Exercise objective: From the data below, repeat exactly the lines from the line with "Int, 1000 ≤" to the line with "pvIsDig_elim _ hd1", both included.

Material to process:
==============================

-- pv_equiv track=rewrite | github.com/atfinke/WikiRaces | WKRPython/ArticleCompiler.py | remove_articles_with_year
-- ===== SOURCE A (Python) =====
-- def remove_articles_with_year(articles):
--     years = [str(i) for i in range(1000, 2100)]
--     clean_articles = []
--     for article in articles:
--         is_clean = True
--         for year in years:
--             if year in article:
--                 is_clean = False
--                 break
--
--         if is_clean:
--             clean_articles.append(article)
--     return clean_articles
-- ===== SOURCE B (Python) =====
-- def remove_articles_with_year(articles):
--     def dirty(s):
--         for i in range(len(s) - 3):
--             c0, c1, c2, c3 = s[i], s[i+1], s[i+2], s[i+3]
--             digs = ('0' <= c2 <= '9') and ('0' <= c3 <= '9')
--             if digs and ((c0 == '1' and '0' <= c1 <= '9') or (c0 == '2' and c1 == '0')):
--                 return True
--         return False
--     return [a for a in articles if not dirty(a)]
-- ===== Notes on version B (the rewrite author's own statement) =====
-- stated objective: faster
-- what changed: A builds a list of 1100 year strings and runs a substring search for each of them over every article; B makes a single sliding-window pass per article, testing each 4-character window directly for being a year 1000-2099.
import Mathlib
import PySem

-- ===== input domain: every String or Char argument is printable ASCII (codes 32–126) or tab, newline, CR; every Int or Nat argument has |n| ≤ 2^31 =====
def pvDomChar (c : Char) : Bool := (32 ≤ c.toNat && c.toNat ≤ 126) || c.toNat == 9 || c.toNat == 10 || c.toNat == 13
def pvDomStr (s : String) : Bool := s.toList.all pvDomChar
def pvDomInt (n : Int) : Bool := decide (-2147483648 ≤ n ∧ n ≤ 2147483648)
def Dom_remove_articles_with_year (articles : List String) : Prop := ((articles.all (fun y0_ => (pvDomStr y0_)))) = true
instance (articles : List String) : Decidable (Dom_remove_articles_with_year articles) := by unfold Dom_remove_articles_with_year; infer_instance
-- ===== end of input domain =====

-- B replaces A's 1100 substring searches per article by one sliding 4-char window pass per article; same return value.

-- ===== PORT A =====
def remove_articles_with_year (articles : List String) : List String :=
  let years := (PySem.List.pyRange 1000 2100 1).map PySem.Int.toStr
  articles.foldl (fun clean_articles article =>
    let is_clean := years.foldl (fun ok year => if PySem.Str.isIn year article then false else ok) true
    if is_clean then clean_articles ++ [article] else clean_articles) []

-- ===== PORT B =====
-- '0' <= c <= '9'
def pvIsDig (c : Char) : Bool := '0' ≤ c && c ≤ '9'

-- the 4-char window starts a year 1000-2099
def pvWindowHit (c0 c1 c2 c3 : Char) : Bool :=
  (pvIsDig c2 && pvIsDig c3) && ((c0 == '1' && pvIsDig c1) || (c0 == '2' && c1 == '0'))

-- Source B's sliding window: test the 4-char window at each position in turn
def pvDirty : List Char → Bool
  | [] => false
  | c0 :: rest =>
      (match rest with
       | c1 :: c2 :: c3 :: _ => pvWindowHit c0 c1 c2 c3
       | _ => false) || pvDirty rest

def remove_articles_with_year_alt (articles : List String) : List String :=
  articles.filter (fun a => !pvDirty a.toList)

-- ===== PRECONDITION & SPEC =====
def Spec_remove_articles_with_year (articles : List String) (out : List String) : Prop := out = remove_articles_with_year_alt articles
instance (articles : List String) (out : List String) : Decidable (Spec_remove_articles_with_year articles out) := by unfold Spec_remove_articles_with_year; infer_instance

-- ===== CLAIM (what is proved, stated in full; the proofs are below) =====
def Claim_equal_remove_articles_with_year : Prop := ∀ (articles : List String), Dom_remove_articles_with_year articles → Spec_remove_articles_with_year articles (remove_articles_with_year articles)

-- ===== LEMMAS AND PROOFS =====

-- digit-char facts
theorem pvIsDig_ofNat (k : Nat) (h : k < 10) : pvIsDig (Char.ofNat (48 + k)) = true := by
  interval_cases k <;> decide

theorem pvIsDig_elim (c : Char) (h : pvIsDig c = true) :
    ∃ k, k < 10 ∧ c = Char.ofNat (48 + k) := by
  simp only [pvIsDig, Bool.and_eq_true, decide_eq_true_eq, Char.le_def, UInt32.le_iff_toNat_le] at h
  have h48 : 48 ≤ c.toNat := h.1
  have h57 : c.toNat ≤ 57 := h.2
  refine ⟨c.toNat - 48, by omega, ?_⟩
  have he : 48 + (c.toNat - 48) = c.toNat := by omega
  rw [he]; exact (Char.ofNat_toNat c).symm

theorem pvHit_1 (k1 k2 k3 : Nat) (h1 : k1 < 10) (h2 : k2 < 10) (h3 : k3 < 10) :
    pvWindowHit '1' (Char.ofNat (48 + k1)) (Char.ofNat (48 + k2)) (Char.ofNat (48 + k3)) = true := by
  simp [pvWindowHit, pvIsDig_ofNat _ h1, pvIsDig_ofNat _ h2, pvIsDig_ofNat _ h3]

theorem pvHit_2 (k2 k3 : Nat) (h2 : k2 < 10) (h3 : k3 < 10) :
    pvWindowHit '2' '0' (Char.ofNat (48 + k2)) (Char.ofNat (48 + k3)) = true := by
  simp [pvWindowHit, pvIsDig_ofNat _ h2, pvIsDig_ofNat _ h3]

-- str(n) for the two decades of years, decided once over all digit combinations
theorem pvToChars_1xxx : ∀ k1 ∈ List.range 10, ∀ k2 ∈ List.range 10, ∀ k3 ∈ List.range 10,
    PySem.Int.toChars ((1000 + (k1 * 100 + k2 * 10 + k3) : Nat) : Int)
      = ['1', Char.ofNat (48 + k1), Char.ofNat (48 + k2), Char.ofNat (48 + k3)] := by decide

theorem pvToChars_20xx : ∀ k2 ∈ List.range 10, ∀ k3 ∈ List.range 10,
    PySem.Int.toChars ((2000 + (k2 * 10 + k3) : Nat) : Int)
      = ['2', '0', Char.ofNat (48 + k2), Char.ofNat (48 + k3)] := by decide

-- no 4-char window fits in a list shorter than 4
theorem pvNo4 (l : List Char) (h : l.length < 4) :
    ¬ ∃ c0 c1 c2 c3, pvWindowHit c0 c1 c2 c3 = true ∧ [c0, c1, c2, c3] <:+: l := by
  rintro ⟨a, b, c, d, -, hinf⟩
  have := hinf.length_le
  simp at this
  omega

-- unfolding pvDirty at a length-4 window
theorem pvDirty_four (a b c d : Char) (t : List Char) :
    pvDirty (a :: b :: c :: d :: t) = (pvWindowHit a b c d || pvDirty (b :: c :: d :: t)) := rfl

-- pvDirty finds exactly the 4-char infix windows that hit
theorem pvDirty_iff (cs : List Char) :
    pvDirty cs = true ↔ ∃ c0 c1 c2 c3, pvWindowHit c0 c1 c2 c3 = true ∧ [c0, c1, c2, c3] <:+: cs := by
  induction cs with
  | nil => exact iff_of_false (by rw [show pvDirty [] = false from rfl]; simp) (pvNo4 [] (by simp))
  | cons c0 rest ih =>
      rcases rest with _ | ⟨c1, _ | ⟨c2, _ | ⟨c3, t⟩⟩⟩
      · exact iff_of_false (by rw [show pvDirty [c0] = false from rfl]; simp) (pvNo4 [c0] (by simp))
      · exact iff_of_false (by rw [show pvDirty [c0, c1] = false from rfl]; simp) (pvNo4 [c0, c1] (by simp))
      · exact iff_of_false (by rw [show pvDirty [c0, c1, c2] = false from rfl]; simp) (pvNo4 [c0, c1, c2] (by simp))
      · rw [pvDirty_four]
        simp only [Bool.or_eq_true, ih]
        constructor
        · rintro (hw | ⟨d0, d1, d2, d3, hh, hinf⟩)
          · exact ⟨c0, c1, c2, c3, hw, ⟨[], t, by simp⟩⟩
          · exact ⟨d0, d1, d2, d3, hh, hinf.trans (List.suffix_cons c0 _).isInfix⟩
        · rintro ⟨d0, d1, d2, d3, hh, hinf⟩
          rcases List.infix_cons_iff.mp hinf with hpre | hinf'
          · obtain ⟨tp, ht⟩ := hpre
            simp only [List.cons_append, List.cons.injEq, List.nil_append] at ht
            obtain ⟨h0, h1, h2, h3, -⟩ := ht
            subst h0 h1 h2 h3
            exact Or.inl hh
          · exact Or.inr ⟨d0, d1, d2, d3, hh, hinf'⟩

-- a hit window IS str(n) for some year n in range(1000, 2100)
theorem pvHit_to_year (c0 c1 c2 c3 : Char) (h : pvWindowHit c0 c1 c2 c3 = true) :
    ∃ n : Int, 1000 ≤ n ∧ n < 2100 ∧ PySem.Int.toChars n = [c0, c1, c2, c3] := by
  simp only [pvWindowHit, Bool.and_eq_true, Bool.or_eq_true, beq_iff_eq] at h
  obtain ⟨⟨hd2, hd3⟩, hcase⟩ := h
  obtain ⟨k2, hk2, rfl⟩ := pvIsDig_elim _ hd2
  obtain ⟨k3, hk3, rfl⟩ := pvIsDig_elim _ hd3
  rcases hcase with ⟨rfl, hd1⟩ | ⟨rfl, rfl⟩
  · obtain ⟨k1, hk1, rfl⟩ := pvIsDig_elim _ hd1
    refine ⟨((1000 + (k1 * 100 + k2 * 10 + k3) : Nat) : Int), by push_cast; omega, by push_cast; omega, ?_⟩
    exact pvToChars_1xxx k1 (List.mem_range.mpr hk1) k2 (List.mem_range.mpr hk2) k3 (List.mem_range.mpr hk3)
  · refine ⟨((2000 + (k2 * 10 + k3) : Nat) : Int), by push_cast; omega, by push_cast; omega, ?_⟩
    exact pvToChars_20xx k2 (List.mem_range.mpr hk2) k3 (List.mem_range.mpr hk3)

-- str(n) for a year n in range is a hit window
theorem pvYear_to_hit (n : Int) (h1 : 1000 ≤ n) (h2 : n < 2100) :
    ∃ c0 c1 c2 c3, pvWindowHit c0 c1 c2 c3 = true ∧ PySem.Int.toChars n = [c0, c1, c2, c3] := by
  set k1 := n.toNat / 100 % 10 with hk1
  set k2 := n.toNat / 10 % 10 with hk2
  set k3 := n.toNat % 10 with hk3
  by_cases hcase : n < 2000
  · have hdec : n = ((1000 + (k1 * 100 + k2 * 10 + k3) : Nat) : Int) := by omega
    refine ⟨'1', Char.ofNat (48 + k1), Char.ofNat (48 + k2), Char.ofNat (48 + k3),
      pvHit_1 _ _ _ (by omega) (by omega) (by omega), ?_⟩
    rw [hdec]
    exact pvToChars_1xxx k1 (List.mem_range.mpr (by omega)) k2 (List.mem_range.mpr (by omega))
      k3 (List.mem_range.mpr (by omega))
  · have hz : k1 = 0 := by omega
    have hdec : n = ((2000 + (k2 * 10 + k3) : Nat) : Int) := by omega
    refine ⟨'2', '0', Char.ofNat (48 + k2), Char.ofNat (48 + k3),
      pvHit_2 _ _ (by omega) (by omega), ?_⟩
    rw [hdec]
    exact pvToChars_20xx k2 (List.mem_range.mpr (by omega)) k3 (List.mem_range.mpr (by omega))

-- per article: "some year string occurs in a" = pvDirty
theorem pvAny_eq_dirty (a : String) :
    ((PySem.List.pyRange 1000 2100 1).map PySem.Int.toStr).any (fun y => PySem.Str.isIn y a) = pvDirty a.toList := by
  rcases hB : pvDirty a.toList with _ | _
  · rw [List.any_eq_false]
    intro y hy
    simp only [List.mem_map] at hy
    obtain ⟨n, hn, rfl⟩ := hy
    have hr := (PySem.List.mem_pyRange_one).mp hn
    intro hin
    have hinf := (PySem.Str.isIn_iff_infix _ _).mp hin
    rw [PySem.Int.toList_toStr] at hinf
    obtain ⟨c0, c1, c2, c3, hhit, heq⟩ := pvYear_to_hit n (by omega) (by omega)
    rw [heq] at hinf
    have := (pvDirty_iff a.toList).mpr ⟨c0, c1, c2, c3, hhit, hinf⟩
    simp [this] at hB
  · obtain ⟨c0, c1, c2, c3, hhit, hinf⟩ := (pvDirty_iff a.toList).mp hB
    obtain ⟨n, hn1, hn2, hch⟩ := pvHit_to_year c0 c1 c2 c3 hhit
    rw [List.any_eq_true]
    refine ⟨PySem.Int.toStr n, List.mem_map.mpr ⟨n, (PySem.List.mem_pyRange_one).mpr ⟨hn1, hn2⟩, rfl⟩, ?_⟩
    rw [PySem.Str.isIn_iff_infix, PySem.Int.toList_toStr, hch]
    exact hinf

-- ===== VERDICT (by name: the statement is the Claim_ definition above) =====
theorem remove_articles_with_year_spec : Claim_equal_remove_articles_with_year := by
  intro articles _
  show remove_articles_with_year articles = remove_articles_with_year_alt articles
  show articles.foldl (fun clean_articles article =>
      if ((PySem.List.pyRange 1000 2100 1).map PySem.Int.toStr).foldl
          (fun ok year => if PySem.Str.isIn year article then false else ok) true
        then clean_articles ++ [article] else clean_articles) []
    = remove_articles_with_year_alt articles
  have hcongr := PySem.List.foldl_congr_mem (l := articles) (init := ([] : List String))
    (f := fun clean_articles article =>
      if ((PySem.List.pyRange 1000 2100 1).map PySem.Int.toStr).foldl
          (fun ok year => if PySem.Str.isIn year article then false else ok) true
        then clean_articles ++ [article] else clean_articles)
    (g := fun acc a => if !pvDirty a.toList then acc ++ [a] else acc)
    (by intro acc a _
        simp only [PySem.List.foldl_if_false_eq, Bool.true_and, pvAny_eq_dirty])
  rw [hcongr, PySem.List.foldl_append_if_eq_filter]
  simp [remove_articles_with_year_alt]
-- B's forward pass builds the prefix distinct-count list
theorem fwdLoop (xs : List Int) : ∀ (s : PySem.Set Int) (acc : List Int),
    (xs.foldl (fun (st : PySem.Set Int × List Int) x =>
      let s := PySem.Set.add st.1 x
      (s, st.2 ++ [PySem.Set.len s])) (s, acc)).2 =
    acc ++ (List.range xs.length).map (fun k => PySem.Set.len (PySem.Set.update s (xs.take (k + 1)))) := by
  induction xs with
  | nil => simp
  | cons x xs ih =>
    intro s acc
    simp only [List.foldl_cons, List.length_cons, List.range_succ_eq_map,
      List.map_cons, List.map_map]
    rw [ih]
    simp [PySem.Set.update_cons, PySem.Set.update_nil, Function.comp, List.append_assoc,
      List.take_succ_cons]

-- B's reverse pass records each size BEFORE adding the current element
theorem bwdLoop (xs : List Int) : ∀ (s : PySem.Set Int) (acc : List Int),
    (xs.foldl (fun (st : PySem.Set Int × List Int) x =>
      (PySem.Set.add st.1 x, st.2 ++ [PySem.Set.len st.1])) (s, acc)).2 =
    acc ++ (List.range xs.length).map (fun k => PySem.Set.len (PySem.Set.update s (xs.take k))) := by
  induction xs with
  | nil => simp
  | cons x xs ih =>
    intro s acc
    simp only [List.foldl_cons, List.length_cons, List.range_succ_eq_map,
      List.map_cons, List.map_map]
    rw [ih]
    simp [PySem.Set.update_cons, PySem.Set.update_nil, Function.comp, List.append_assoc,
      List.take_succ_cons]

theorem reverse_map_range {α : Type} (f : Nat → α) (n : Nat) :
    ((List.range n).map f).reverse = (List.range n).map (fun k => f (n - 1 - k)) := by
  apply List.ext_getElem
  · simp
  · intro i h1 h2
    simp [List.getElem_reverse, List.getElem_map, List.getElem_range]

theorem zip_map_countP {α : Type} (l : List Nat) (f g : Nat → α) (p : α × α → Bool) :
    ((l.map f).zip (l.map g)).countP p = l.countP (fun k => p (f k, g k)) := by
  induction l with
  | nil => rfl
  | cons a l ih => simp [List.countP_cons, ih]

==============================

Exercise result:
    ∃ n : Int, 1000 ≤ n ∧ n < 2100 ∧ PySem.Int.toChars n = [c0, c1, c2, c3] := by
  simp only [pvWindowHit, Bool.and_eq_true, Bool.or_eq_true, beq_iff_eq] at h
  obtain ⟨⟨hd2, hd3⟩, hcase⟩ := h
  obtain ⟨k2, hk2, rfl⟩ := pvIsDig_elim _ hd2
  obtain ⟨k3, hk3, rfl⟩ := pvIsDig_elim _ hd3
  rcases hcase with ⟨rfl, hd1⟩ | ⟨rfl, rfl⟩
  · obtain ⟨k1, hk1, rfl⟩ := pvIsDig_elim _ hd1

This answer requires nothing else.